I think it can be said this weekend was a testament to how much young people  (we are young, I promise) love Halloween. Granted, we’re not that young, and on a college campus there certainly isn’t an excess of houses for trick-or-treating, and you’re likely to be wearing about half the costume you did when you were 11. Am I wrong? I’d say no.

I love halloween. I love candy (who doesn’t?) and how far people will go with their decorations and spending hours considering my options and eventually having my costume come into reality. I went costume shopping yesterday and was fairly disappointed  by what I saw. The store had no shortage of short skirts and “minimalist” get-ups, all designed for females. I’m sure this is nothing to new to most of you reading this, as it is not new to me either. In Political Science we have, despite a palpable hesitation, breached the topic of “feminism” in politics and political thought, and a large part of that is recognizing and actively rejecting sexism and its prescribed norms. See bell hooks’ Feminism is for Everyone if you feel this is unimportant.

In class last week, we examined how magazine articles cater to what they perceive as the engendered needs of men and women, but also work less explicitly to create the needs themselves. For instance, the Men’s Health website displays all manners of fast cars, fit guys, and articles that help you, as the reader, get there too. Now just a click away is the Esquire website, a women’s magazine that appears to focus more on pop culture, media, clothes, all things women are interested in, right?

Eeehhhhh. Not quite. Who says I can’t like fast cars or protein shakes? Who’s to say a “man” can’t enjoy advice about winter jackets or the Sexiest Woman Alive? Good question.

Now you’ve likely disregarded these differences until they were brought to classroom light because they correspond with a lot of your interests anyway, and because you likely assumed that a magazine for the opposite sex is irrelevant to those interests. I’ve never read a full Men’s Health GQ article either but what’s stopping me? MY OWN PRESCRIPTION OF GENDER RULES. I let myself believe I as a reader am disinterested with GQ while they simultaneously believe I as a female consumer would not be interested. This is a stretch, and very much based on my own tastes and experiences, please feel free to disagree. But to use magazines, there are differences that certain media outlets use to most effectively market their products based on sex.

Sorry I think this post was about Halloween costumes? It is. So I was browsing and ultimately came up empty because I don’t want to be a scantily-clad knockoff of a male superhero or immobilized by what the costume encourages I wear with it. It’s not news that revealing Halloween costumes are popular. I have no problem with them or the people who choose to wear them, why should I? That’s their business. What angers me is when I can’t connote Halloween as a young woman without the images of a sexy cat, or sexy bacon, or in this case, a sexy eating disorder.

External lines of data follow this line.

-- pv_equiv track=rewrite | github.com/kleenex1/TIL | 코테의민족/0827/03.py | solution
-- ===== SOURCE A (Python) =====
-- def solution(progresses, speeds):
--     answer = []
--
--     count = 0
--     time = 0
--
--     while len(progresses):
--         if progresses[0] + time*speeds[0] > 100:
--             progresses.pop(0)
--             speeds.pop(0)
--             count += 1
--         else:
--             if count > 0 :
--                 answer.append(count)
--                 count = 0
--             time += 1
--     answer.append(count)
--     return answer
-- ===== SOURCE B (Python) =====
-- def solution(progresses, speeds):
--     # Single pass: each task's finish day is computed in closed form, then
--     # consecutive tasks are grouped under the deadline of their group leader.
--     answer = []
--     cur = None
--     count = 0
--     for p, s in zip(progresses, speeds):
--         d = max(0, (100 - p) // s + 1)
--         if cur is None or d > cur:
--             if count:
--                 answer.append(count)
--             cur = d
--             count = 1
--         else:
--             count += 1
--     answer.append(count)
--     return answer
-- ===== Notes on version B (the rewrite author's own statement) =====
-- stated objective: faster
-- what changed: Replaces A's day-by-day simulation with O(n) pop(0) calls by a closed-form finish-day per task ((100-p)//s + 1, clamped at 0) and a single pass that groups consecutive tasks under their group leader's deadline; intended as faster; measured: a timing run saw A time out already at n=16 while B returned, so no ratio could be read at a common size.
-- outside the precondition, e.g. on solution([101], [0]): A returns [1], B raises ZeroDivisionError; on solution([50, 200], [1, -1]): A returns [2], B returns [1, 1]
import Mathlib
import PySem

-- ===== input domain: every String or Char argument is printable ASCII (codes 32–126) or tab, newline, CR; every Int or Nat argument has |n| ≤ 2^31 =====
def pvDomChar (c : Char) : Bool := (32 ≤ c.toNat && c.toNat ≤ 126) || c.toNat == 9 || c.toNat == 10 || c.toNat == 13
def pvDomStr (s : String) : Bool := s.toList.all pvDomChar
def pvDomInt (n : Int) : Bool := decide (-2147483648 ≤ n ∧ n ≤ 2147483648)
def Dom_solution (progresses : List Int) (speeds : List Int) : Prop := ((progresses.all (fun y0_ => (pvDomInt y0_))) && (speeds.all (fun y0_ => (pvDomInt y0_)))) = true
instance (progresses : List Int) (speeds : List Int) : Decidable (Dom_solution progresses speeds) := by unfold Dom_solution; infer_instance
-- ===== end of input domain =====

-- B replaces A's day-by-day simulation with pop(0) by a closed-form finish day per
-- task and one grouping pass (intended as faster; a timing run saw A time out at
-- n=16 while B returned, so no ratio was measured). Note: Python A empties both input
-- lists in place (pop(0)); B does not mutate — the equivalence proved is about the
-- RETURN value only.

-- ===== PORT A =====
-- fuel guard only: large enough for A's loop under Pre_ (1 pop + at most 101-p time
-- steps per task); the loop body below is the literal transliteration of A's while.
def solutionFuel : List Int → Nat
  | [] => 0
  | p :: ps => 1 + (101 - p).toNat + solutionFuel ps

def solutionLoop : Nat → List Int → List Int → List Int → Int → Int → List Int
  | _, [], _, answer, count, _ => answer ++ [count]
  | 0, _ :: _, _, answer, count, _ => answer ++ [count]        -- fuel exhausted: unreachable under Pre_
  | fuel + 1, p :: ps, speeds, answer, count, time =>
    match speeds with
    | [] => answer ++ [count]                                  -- Python raises IndexError here: outside Pre_
    | s :: ss =>
      if 100 < p + time * s then
        solutionLoop fuel ps ss answer (count + 1) time
      else if 0 < count then
        solutionLoop fuel (p :: ps) (s :: ss) (answer ++ [count]) 0 (time + 1)
      else
        solutionLoop fuel (p :: ps) (s :: ss) answer count (time + 1)

def solution (progresses : List Int) (speeds : List Int) : List Int :=
  solutionLoop (solutionFuel progresses) progresses speeds [] 0 0

-- ===== PORT B =====
def days (p s : Int) : Int := max 0 (PySem.Int.floordiv (100 - p) s + 1)

def altStep (st : List Int × Option Int × Int) (pr : Int × Int) : List Int × Option Int × Int :=
  let d := days pr.1 pr.2
  match st with
  | (answer, cur, count) =>
    match cur with
    | none => ((if 0 < count then answer ++ [count] else answer), some d, 1)
    | some cd =>
      if cd < d then ((if 0 < count then answer ++ [count] else answer), some d, 1)
      else (answer, some cd, count + 1)

def solution_alt (progresses : List Int) (speeds : List Int) : List Int :=
  match (List.zip progresses speeds).foldl altStep ([], none, 0) with
  | (answer, _, count) => answer ++ [count]

-- ===== PRECONDITION & SPEC =====
-- Pre_ excludes inputs where A raises (more tasks than speeds: IndexError) or loops
-- forever, and the non-positive speeds among the used ones: there A terminates only by
-- the accident that an over-100 progress passes the pop test, while B's closed-form
-- day is meaningless (s = 0 divides, s < 0 gives a bogus deadline).
def Pre_solution (progresses : List Int) (speeds : List Int) : Prop :=
  progresses.length ≤ speeds.length ∧ ∀ s ∈ speeds.take progresses.length, 1 ≤ s

instance (progresses : List Int) (speeds : List Int) : Decidable (Pre_solution progresses speeds) := by
  unfold Pre_solution; infer_instance

def pvWitness_solution : List Int × List Int := ([93, 30, 55], [1, 30, 5])

def Spec_solution (progresses : List Int) (speeds : List Int) (out : List Int) : Prop := out = solution_alt progresses speeds
instance (progresses : List Int) (speeds : List Int) (out : List Int) : Decidable (Spec_solution progresses speeds out) := by unfold Spec_solution; infer_instance

-- ===== CLAIM (what is proved, stated in full; the proofs are below) =====
def Claim_equal_solution : Prop := ∀ (progresses : List Int) (speeds : List Int), Dom_solution progresses speeds → Pre_solution progresses speeds → Spec_solution progresses speeds (solution progresses speeds)

-- ===== LEMMAS AND PROOFS =====

-- iterations A still needs from time t: one pop per task plus the waiting steps
def Nfuel : List (Int × Int) → Int → Nat
  | [], _ => 0
  | (p, s) :: rest, t => 1 + (days p s - t).toNat + Nfuel rest t

theorem days_nonneg (p s : Int) : 0 ≤ days p s := by
  simp [days]

theorem cond_iff (p s t : Int) (hs : 1 ≤ s) (ht : 0 ≤ t) :
    (100 < p + t * s) ↔ days p s ≤ t := by
  unfold days
  rw [max_le_iff]
  have h := PySem.Int.floordiv_lt_iff_lt_mul (a := 100 - p) (b := s) (q := t) (by omega)
  constructor
  · intro hlt
    have : PySem.Int.floordiv (100 - p) s < t := h.mpr (by linarith)
    omega
  · intro ⟨_, h2⟩
    have : 100 - p < t * s := h.mp (by omega)
    linarith

theorem Nfuel_antitone (l : List (Int × Int)) (t t' : Int) (h : t ≤ t') :
    Nfuel l t' ≤ Nfuel l t := by
  induction l with
  | nil => simp [Nfuel]
  | cons x rest ih =>
    obtain ⟨p, s⟩ := x
    simp only [Nfuel]
    omega

theorem days_le_fuel (p s : Int) (hs : 1 ≤ s) : (days p s).toNat ≤ (101 - p).toNat := by
  unfold days
  rcases le_or_gt 0 (100 - p) with hc | hc
  · have h := (PySem.Int.floordiv_lt_iff_lt_mul (a := 100 - p) (b := s) (q := 101 - p)
      (by omega)).mpr (by nlinarith)
    omega
  · have h := (PySem.Int.floordiv_lt_iff_lt_mul (a := 100 - p) (b := s) (q := 0)
      (by omega)).mpr (by rw [zero_mul]; omega)
    omega

theorem Nfuel_le_solutionFuel (ps ss : List Int) (hs : ∀ s ∈ ss.take ps.length, 1 ≤ s) :
    Nfuel (List.zip ps ss) 0 ≤ solutionFuel ps := by
  induction ps generalizing ss with
  | nil => simp [Nfuel]
  | cons p ps' ih =>
    cases ss with
    | nil => simp [Nfuel, solutionFuel]
    | cons s ss' =>
      simp only [List.zip_cons_cons, Nfuel, solutionFuel]
      have h1 : 1 ≤ s := hs s (by simp)
      have h2 := ih ss' (fun x hx => hs x (by
        rw [List.length_cons, List.take_succ_cons]
        exact List.mem_cons_of_mem _ hx))
      have h3 := days_le_fuel p s h1
      omega

-- waiting phase of A: from time t it steps (without popping) up to time = days p s,
-- flushing count once
theorem loop_wait (p s : Int) (ps ss : List Int) (hs : 1 ≤ s) :
    ∀ (k : Nat), k ≠ 0 → ∀ (f : Nat) (c t : Int) (a : List Int), 0 ≤ c → 0 ≤ t → t + k = days p s →
    solutionLoop (f + k) (p :: ps) (s :: ss) a c t =
      solutionLoop f (p :: ps) (s :: ss) (if 0 < c then a ++ [c] else a) 0 (days p s) := by
  intro k
  induction k with
  | zero => intro h; exact absurd rfl h
  | succ k ih =>
    intro _ f c t a hc0 ht hd
    have hcond : ¬ (100 < p + t * s) := by
      rw [cond_iff p s t hs ht]; omega
    have hstep : solutionLoop (f + (k + 1)) (p :: ps) (s :: ss) a c t =
        solutionLoop (f + k) (p :: ps) (s :: ss) (if 0 < c then a ++ [c] else a) 0 (t + 1) := by
      show solutionLoop ((f + k) + 1) (p :: ps) (s :: ss) a c t = _
      by_cases hc : 0 < c
      · simp only [solutionLoop, if_neg hcond, if_pos hc]
      · have hc0' : c = 0 := by omega
        subst hc0'
        simp only [solutionLoop, if_neg hcond]
        norm_num
    rw [hstep]
    rcases Nat.eq_zero_or_pos k with hk | hk
    · subst hk
      have : t + 1 = days p s := by omega
      rw [this]
      simp
    · have := ih (by omega) f 0 (t + 1) (if 0 < c then a ++ [c] else a) le_rfl (by omega) (by push_cast at hd ⊢; omega)
      rw [this]
      simp

theorem loop_eq (ps : List Int) : ∀ (ss : List Int), ps.length ≤ ss.length →
    (∀ s ∈ ss.take ps.length, 1 ≤ s) →
    ∀ (fuel : Nat) (a : List Int) (c t : Int), 0 ≤ c → 0 ≤ t → Nfuel (List.zip ps ss) t ≤ fuel →
    solutionLoop fuel ps ss a c t =
      ((List.zip ps ss).foldl altStep (a, some t, c)).1 ++
        [((List.zip ps ss).foldl altStep (a, some t, c)).2.2] := by
  induction ps with
  | nil =>
    intro ss _ _ fuel a c t _ _ _
    cases fuel <;> simp [solutionLoop]
  | cons p ps' ih =>
    intro ss hlen hs fuel a c t hc0 ht hf
    cases ss with
    | nil => simp at hlen
    | cons s ss' =>
      have hs1 : 1 ≤ s := hs s (by simp)
      have hs' : ∀ x ∈ ss'.take ps'.length, 1 ≤ x := fun x hx => hs x (by simp [hx])
      have hlen' : ps'.length ≤ ss'.length := by simpa using hlen
      simp only [List.zip_cons_cons, Nfuel] at hf ⊢
      by_cases hd : days p s ≤ t
      · -- front pops immediately
        obtain ⟨f, rfl⟩ : ∃ f, fuel = f + 1 := ⟨fuel - 1, by omega⟩
        have hcond : 100 < p + t * s := (cond_iff p s t hs1 ht).mpr hd
        simp only [solutionLoop, if_pos hcond]
        rw [ih ss' hlen' hs' f a (c + 1) t (by omega) ht (by omega)]
        have hstep : altStep (a, some t, c) (p, s) = (a, some t, c + 1) := by
          simp only [altStep]
          rw [if_neg (by omega)]
        simp only [List.foldl_cons, hstep]
      · -- front waits until its day, then pops
        push Not at hd
        set k : Nat := (days p s - t).toNat with hk
        have hk0 : k ≠ 0 := by omega
        have hdk : t + (k : Int) = days p s := by omega
        obtain ⟨f, rfl⟩ : ∃ f, fuel = f + k := ⟨fuel - k, by omega⟩
        rw [loop_wait p s ps' ss' hs1 k hk0 f c t a hc0 ht hdk]
        obtain ⟨f', rfl⟩ : ∃ f', f = f' + 1 := ⟨f - 1, by omega⟩
        have hcond : 100 < p + days p s * s :=
          (cond_iff p s (days p s) hs1 (days_nonneg p s)).mpr le_rfl
        simp only [solutionLoop, if_pos hcond]
        have hrec := ih ss' hlen' hs' f' (if 0 < c then a ++ [c] else a) 1 (days p s)
          (by omega) (days_nonneg p s)
          (le_trans (Nfuel_antitone _ t (days p s) (by omega)) (by omega))
        rw [zero_add, hrec]
        have hstep : altStep (a, some t, c) (p, s) =
            ((if 0 < c then a ++ [c] else a), some (days p s), 1) := by
          simp only [altStep]
          rw [if_pos (by omega)]
        simp only [List.foldl_cons, hstep]

theorem foldl_none_eq_some_zero (l : List (Int × Int)) (a : List Int) :
    (l.foldl altStep (a, none, 0)).1 ++ [(l.foldl altStep (a, none, 0)).2.2] =
    (l.foldl altStep (a, some 0, 0)).1 ++ [(l.foldl altStep (a, some 0, 0)).2.2] := by
  cases l with
  | nil => simp
  | cons x rest =>
    obtain ⟨p, s⟩ := x
    have h1 : altStep (a, none, 0) (p, s) = (a, some (days p s), 1) := by
      simp [altStep]
    have h2 : altStep (a, some 0, 0) (p, s) = (a, some (days p s), 1) := by
      simp only [altStep]
      by_cases hd : (0 : Int) < days p s
      · rw [if_pos hd]; simp
      · have : days p s = 0 := by have := days_nonneg p s; omega
        rw [if_neg hd, this]
        norm_num
    simp only [List.foldl_cons, h1, h2]

-- ===== VERDICT (by name: the statement is the Claim_ definition above) =====
theorem solution_spec : Claim_equal_solution := by
  intro ps ss _ hpre
  obtain ⟨hlen, hs⟩ := hpre
  unfold Spec_solution solution solution_alt
  rw [loop_eq ps ss hlen hs (solutionFuel ps) [] 0 0 le_rfl le_rfl
      (Nfuel_le_solutionFuel ps ss hs)]
  exact (foldl_none_eq_some_zero (List.zip ps ss) []).symm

I know, I know, take a minute. Who in their right mind would make such a purchase? I can’t imagine, but the fact that it exists speaks to the existence, or the perceived existence, of a desire to dress up like an implosive eating and mental illness. I don’t see any guy dressing up like obesity to match. I am horrified. Now it seems, that not only can I objectify myself, but I can trivialize, mock even, a disease that has taken the lives and happiness of people who are (I assume) exposed to the same engendered, objectifying media outlets that I am. No one person said this costume was OK by ANY means, but a collective figured they could get away with it because people would think it was funny, I think? I find nothing funny and everything sickening.

I’ll leave you with something to consider. Would you ever search a store, much less engage with the internet to find a costume so abrasively offensive and tasteless as this? Did you know it’s sold out?

1 thought on “

  1. This post has definitely caught my attention. I definitely agree with you that we are still experiencing a society that enforces an enormous amount of gender roles and expectations. What’s even more horrifying is that it has become acceptable to commodify such a prevalent and tragic disorder as anorexia. And for it to be SOLD OUT. This should be a much more relevant topic in the media, there should be more discussions about how unacceptable this portrayal of an eating disorder is. Thank you for bringing up such a relevant topic.